Exercise prompt:
Only lines containing the word "hcnn" belong in the answer; copy each one from the records.

Supplied records:
-- pv_equiv track=rewrite | github.com/AntonAks/palgo | Tasks/longest_subarray.py | longest_subarray_2
-- ===== SOURCE A (Python) =====
-- def longest_subarray_2(nums):
--
--     left = maxt = 0
--
--     count = 1
--     for right in range(len(nums)):
--         if nums[right] == 0:
--             count -= 1
--         while count < 0:
--             if nums[left] == 0:
--                 count += 1
--             left += 1
--
--         maxt = max(maxt, right - left)
--
--     return maxt
-- ===== SOURCE B (Python) =====
-- def longest_subarray_2(nums):
--     last = prev = -1
--     maxt = 0
--     for i, x in enumerate(nums):
--         if x == 0:
--             prev, last = last, i
--         maxt = max(maxt, i - prev - 1)
--     return maxt
-- ===== Notes on version B (the rewrite author's own statement) =====
-- stated objective: simpler
-- what changed: Replaces the sliding window with its inner left-pointer shrink loop by a single pass that records the index of the last zero and the zero before it and takes max(maxt, i - prev_zero - 1) at each step.
import Mathlib
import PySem

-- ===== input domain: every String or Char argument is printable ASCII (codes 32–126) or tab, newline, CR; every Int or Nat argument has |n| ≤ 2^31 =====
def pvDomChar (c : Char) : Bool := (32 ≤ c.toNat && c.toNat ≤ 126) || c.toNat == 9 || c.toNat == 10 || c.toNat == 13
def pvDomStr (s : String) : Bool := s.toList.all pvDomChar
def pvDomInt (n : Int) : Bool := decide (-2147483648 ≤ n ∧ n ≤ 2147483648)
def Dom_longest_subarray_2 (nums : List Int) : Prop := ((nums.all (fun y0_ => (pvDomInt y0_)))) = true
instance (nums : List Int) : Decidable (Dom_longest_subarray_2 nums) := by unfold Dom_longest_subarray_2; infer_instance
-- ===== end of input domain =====

-- B replaces A's sliding window (with inner left-pointer shrink loop) by a single pass
-- tracking the last two zero indices; objective: simpler (no inner loop, shorter code).


-- ===== PORT A =====
-- the 'while count < 0' loop, fueled (fuel = nums.length always suffices: the loop
-- advances left at most to the zero inside the window); nums[left]/nums[right] are
-- always in range in reachable states, so pyGetD is exact there
def shrinkA (nums : List Int) : Nat → Int → Int → Int × Int
  | 0, left, count => (left, count)
  | f + 1, left, count =>
    if count < 0 then
      shrinkA nums f (left + 1)
        (if PySem.List.pyGetD nums left 0 = 0 then count + 1 else count)
    else (left, count)

def stepA (nums : List Int) (st : Int × Int × Int) (right : Int) : Int × Int × Int :=
  let count := if PySem.List.pyGetD nums right 0 = 0 then st.2.2 - 1 else st.2.2
  let lc := shrinkA nums nums.length st.1 count
  (lc.1, max st.2.1 (right - lc.1), lc.2)

def longest_subarray_2 (nums : List Int) : Int :=
  ((PySem.List.pyRange 0 (nums.length : Int) 1).foldl (stepA nums) (0, 0, 1)).2.1

-- ===== PORT B =====
-- state = (last, prev, maxt): indices of the last zero and the zero before it (-1 if none)
def stepB (st : Int × Int × Int) (p : Int × Int) : Int × Int × Int :=
  let lp : Int × Int := if p.2 = 0 then (p.1, st.1) else (st.1, st.2.1)
  (lp.1, lp.2, max st.2.2 (p.1 - lp.2 - 1))

def longest_subarray_2_alt (nums : List Int) : Int :=
  ((PySem.List.enumerate nums 0).foldl stepB (-1, -1, 0)).2.2

-- ===== PRECONDITION & SPEC =====
def Spec_longest_subarray_2 (nums : List Int) (out : Int) : Prop := out = longest_subarray_2_alt nums
instance (nums : List Int) (out : Int) : Decidable (Spec_longest_subarray_2 nums out) := by unfold Spec_longest_subarray_2; infer_instance

-- ===== CLAIM (what is proved, stated in full; the proofs are below) =====
def Claim_equal_longest_subarray_2 : Prop := ∀ (nums : List Int), Dom_longest_subarray_2 nums → Spec_longest_subarray_2 nums (longest_subarray_2 nums)

-- ===== LEMMAS AND PROOFS =====

-- invariant between A's state a = (left, maxt, count) and B's state b = (last, prev, maxt)
-- after processing indices [0, k)
def InvLS (nums : List Int) (k : Int) (a b : Int × Int × Int) : Prop :=
  a.1 = b.2.1 + 1 ∧ a.2.1 = b.2.2 ∧ a.2.2 = (if b.1 = -1 then 1 else 0) ∧
  ((b.1 = -1 ∧ b.2.1 = -1) ∨ (-1 ≤ b.2.1 ∧ b.2.1 < b.1 ∧ b.1 < k)) ∧
  (b.1 ≠ -1 → PySem.List.pyGetD nums b.1 0 = 0) ∧
  (∀ j : Int, b.2.1 < j → j < k → j ≠ b.1 → PySem.List.pyGetD nums j 0 ≠ 0)

lemma shrink_nonneg (nums : List Int) (f : Nat) (l c : Int) (h : 0 ≤ c) :
    shrinkA nums f l c = (l, c) := by
  cases f with
  | zero => rfl
  | succ f => simp [shrinkA, not_lt.2 h]

lemma shrink_reach (nums : List Int) (la : Int) (h0 : PySem.List.pyGetD nums la 0 = 0) :
    ∀ (f : Nat) (l : Int), l ≤ la → la + 1 - l ≤ (f : Int) →
      (∀ j : Int, l ≤ j → j < la → PySem.List.pyGetD nums j 0 ≠ 0) →
      shrinkA nums f l (-1) = (la + 1, 0) := by
  intro f
  induction f with
  | zero => intro l h1 h2 _; exfalso; omega
  | succ f ih =>
    intro l h1 h2 hnz
    by_cases hl : l = la
    · subst hl
      simp only [shrinkA, if_pos (by norm_num : (-1 : Int) < 0), h0]
      norm_num [shrink_nonneg]
    · have hlt : l < la := lt_of_le_of_ne h1 hl
      have hnz0 : PySem.List.pyGetD nums l 0 ≠ 0 := hnz l le_rfl hlt
      simp only [shrinkA, if_pos (by norm_num : (-1 : Int) < 0), if_neg hnz0]
      exact ih (l + 1) (by omega) (by push_cast at h2 ⊢; omega)
        (fun j hj1 hj2 => hnz j (by omega) hj2)

lemma invLS_step (nums : List Int) (k : Nat) (hk : (k : Int) < (nums.length : Int))
    (a b : Int × Int × Int) (h : InvLS nums k a b) :
    InvLS nums ((k : Int) + 1) (stepA nums a (k : Int))
      (stepB b ((k : Int), PySem.List.pyGetD nums (k : Int) 0)) := by
  obtain ⟨h1, h2, h3, h4, h5, h6⟩ := h
  obtain ⟨l, m, c⟩ := a
  obtain ⟨la, p, mb⟩ := b
  simp only at h1 h2 h3 h5 h6
  have hk0 : (0 : Int) ≤ (k : Int) := Int.natCast_nonneg k
  by_cases hz : PySem.List.pyGetD nums (k : Int) 0 = 0
  · by_cases hla : la = -1
    · -- first zero seen
      have hp : p = -1 := by rcases h4 with ⟨_, hp⟩ | ⟨_, h4b, _⟩ <;> omega
      have hc : c = 1 := by rw [h3, if_pos hla]
      have hsh : shrinkA nums nums.length l (1 - 1) = (l, 1 - 1) :=
        shrink_nonneg nums nums.length l (1 - 1) (by norm_num)
      have ea : stepA nums (l, m, c) (k : Int) = (l, max m ((k : Int) - l), 1 - 1) := by
        simp only [stepA, hc, if_pos hz, hsh]
      have eb : stepB (la, p, mb) ((k : Int), PySem.List.pyGetD nums (k : Int) 0)
          = ((k : Int), la, max mb ((k : Int) - la - 1)) := by
        simp only [stepB, if_pos hz]
      rw [ea, eb]
      unfold InvLS
      refine ⟨by dsimp only; omega, by dsimp only; omega,
        by dsimp only; rw [if_neg (by omega : ¬ (k : Int) = -1)]; norm_num,
        Or.inr (by dsimp only; omega), fun _ => hz, ?_⟩
      intro j hj1 hj2 hj3
      dsimp only at hj1 hj2 hj3
      exact h6 j (by omega) (by omega) (by omega)
    · -- second (or later) zero: window shrinks past la
      have hc : c = 0 := by rw [h3, if_neg hla]
      have h4' : -1 ≤ p ∧ p < la ∧ la < (k : Int) := by
        rcases h4 with ⟨hla', _⟩ | hh
        · exact absurd hla' hla
        · exact hh
      have hsh : shrinkA nums nums.length l (0 - 1) = (la + 1, 0) := by
        have e : (0 : Int) - 1 = -1 := by norm_num
        rw [e]
        exact shrink_reach nums la (h5 hla) nums.length l (by omega)
          (by omega)
          (fun j hj1 hj2 => h6 j (by omega) (by omega) (by omega))
      have ea : stepA nums (l, m, c) (k : Int)
          = (la + 1, max m ((k : Int) - (la + 1)), 0) := by
        simp only [stepA, hc, if_pos hz, hsh]
      have eb : stepB (la, p, mb) ((k : Int), PySem.List.pyGetD nums (k : Int) 0)
          = ((k : Int), la, max mb ((k : Int) - la - 1)) := by
        simp only [stepB, if_pos hz]
      rw [ea, eb]
      unfold InvLS
      refine ⟨by dsimp only, by dsimp only; omega,
        by dsimp only; rw [if_neg (by omega : ¬ (k : Int) = -1)],
        Or.inr (by dsimp only; omega), fun _ => hz, ?_⟩
      intro j hj1 hj2 hj3
      dsimp only at hj1 hj2 hj3
      exact h6 j (by omega) (by omega) (by omega)
  · -- nonzero element: nothing shrinks
    have hcnn : (0 : Int) ≤ c := by rw [h3]; split <;> norm_num
    have hsh : shrinkA nums nums.length l c = (l, c) :=
      shrink_nonneg nums nums.length l c hcnn
    have ea : stepA nums (l, m, c) (k : Int) = (l, max m ((k : Int) - l), c) := by
      simp only [stepA, if_neg hz, hsh]
    have eb : stepB (la, p, mb) ((k : Int), PySem.List.pyGetD nums (k : Int) 0)
        = (la, p, max mb ((k : Int) - p - 1)) := by
      simp only [stepB, if_neg hz]
    rw [ea, eb]
    unfold InvLS
    refine ⟨by dsimp only; omega, by dsimp only; omega, by dsimp only; exact h3, ?_, h5, ?_⟩
    · rcases h4 with ⟨ha, hb⟩ | hh
      · exact Or.inl ⟨ha, hb⟩
      · exact Or.inr ⟨hh.1, hh.2.1, by omega⟩
    · intro j hj1 hj2 hj3
      dsimp only at hj1 hj2 hj3
      by_cases hjk : j = (k : Int)
      · subst hjk; exact hz
      · exact h6 j hj1 (by omega) hj3

lemma invLS_main (nums : List Int) :
    ∀ k : Nat, k ≤ nums.length →
      InvLS nums (k : Int)
        ((PySem.List.pyRange 0 (k : Int) 1).foldl (stepA nums) (0, 0, 1))
        ((PySem.List.pyRange 0 (k : Int) 1).foldl
          (fun st j => stepB st (j, PySem.List.pyGetD nums j 0)) (-1, -1, 0)) := by
  intro k
  induction k with
  | zero =>
    intro _
    have e : PySem.List.pyRange 0 ((0 : Nat) : Int) 1 = [] := by
      rw [Nat.cast_zero]; exact PySem.List.pyRange_one_eq_nil le_rfl
    rw [e, List.foldl_nil, List.foldl_nil]
    unfold InvLS
    refine ⟨by norm_num, rfl, by norm_num, Or.inl ⟨rfl, rfl⟩, by norm_num, ?_⟩
    intro j hj1 hj2 _
    dsimp only at hj1 hj2
    omega
  | succ k ih =>
    intro hk
    have hk' : k ≤ nums.length := Nat.le_of_succ_le hk
    have hsplit : PySem.List.pyRange 0 ((k : Int) + 1) 1 =
        PySem.List.pyRange 0 (k : Int) 1 ++ [(k : Int)] :=
      PySem.List.pyRange_one_succ_right (Int.natCast_nonneg k)
    have hcast : ((k + 1 : Nat) : Int) = (k : Int) + 1 := by push_cast; ring
    rw [hcast, hsplit, List.foldl_append, List.foldl_append]
    simp only [List.foldl_cons, List.foldl_nil]
    exact invLS_step nums k (by exact_mod_cast hk) _ _ (ih hk')

-- ===== VERDICT (by name: the statement is the Claim_ definition above) =====
theorem longest_subarray_2_spec : Claim_equal_longest_subarray_2 := by
  intro nums _
  unfold Spec_longest_subarray_2 longest_subarray_2 longest_subarray_2_alt
  rw [PySem.List.enumerate_eq_map_pyRange nums 0, List.foldl_map]
  have h := invLS_main nums nums.length le_rfl
  obtain ⟨-, h2, -⟩ := h
  simpa using h2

Completed task:
    have hcnn : (0 : Int) ≤ c := by rw [h3]; split <;> norm_num
      shrink_nonneg nums nums.length l c hcnn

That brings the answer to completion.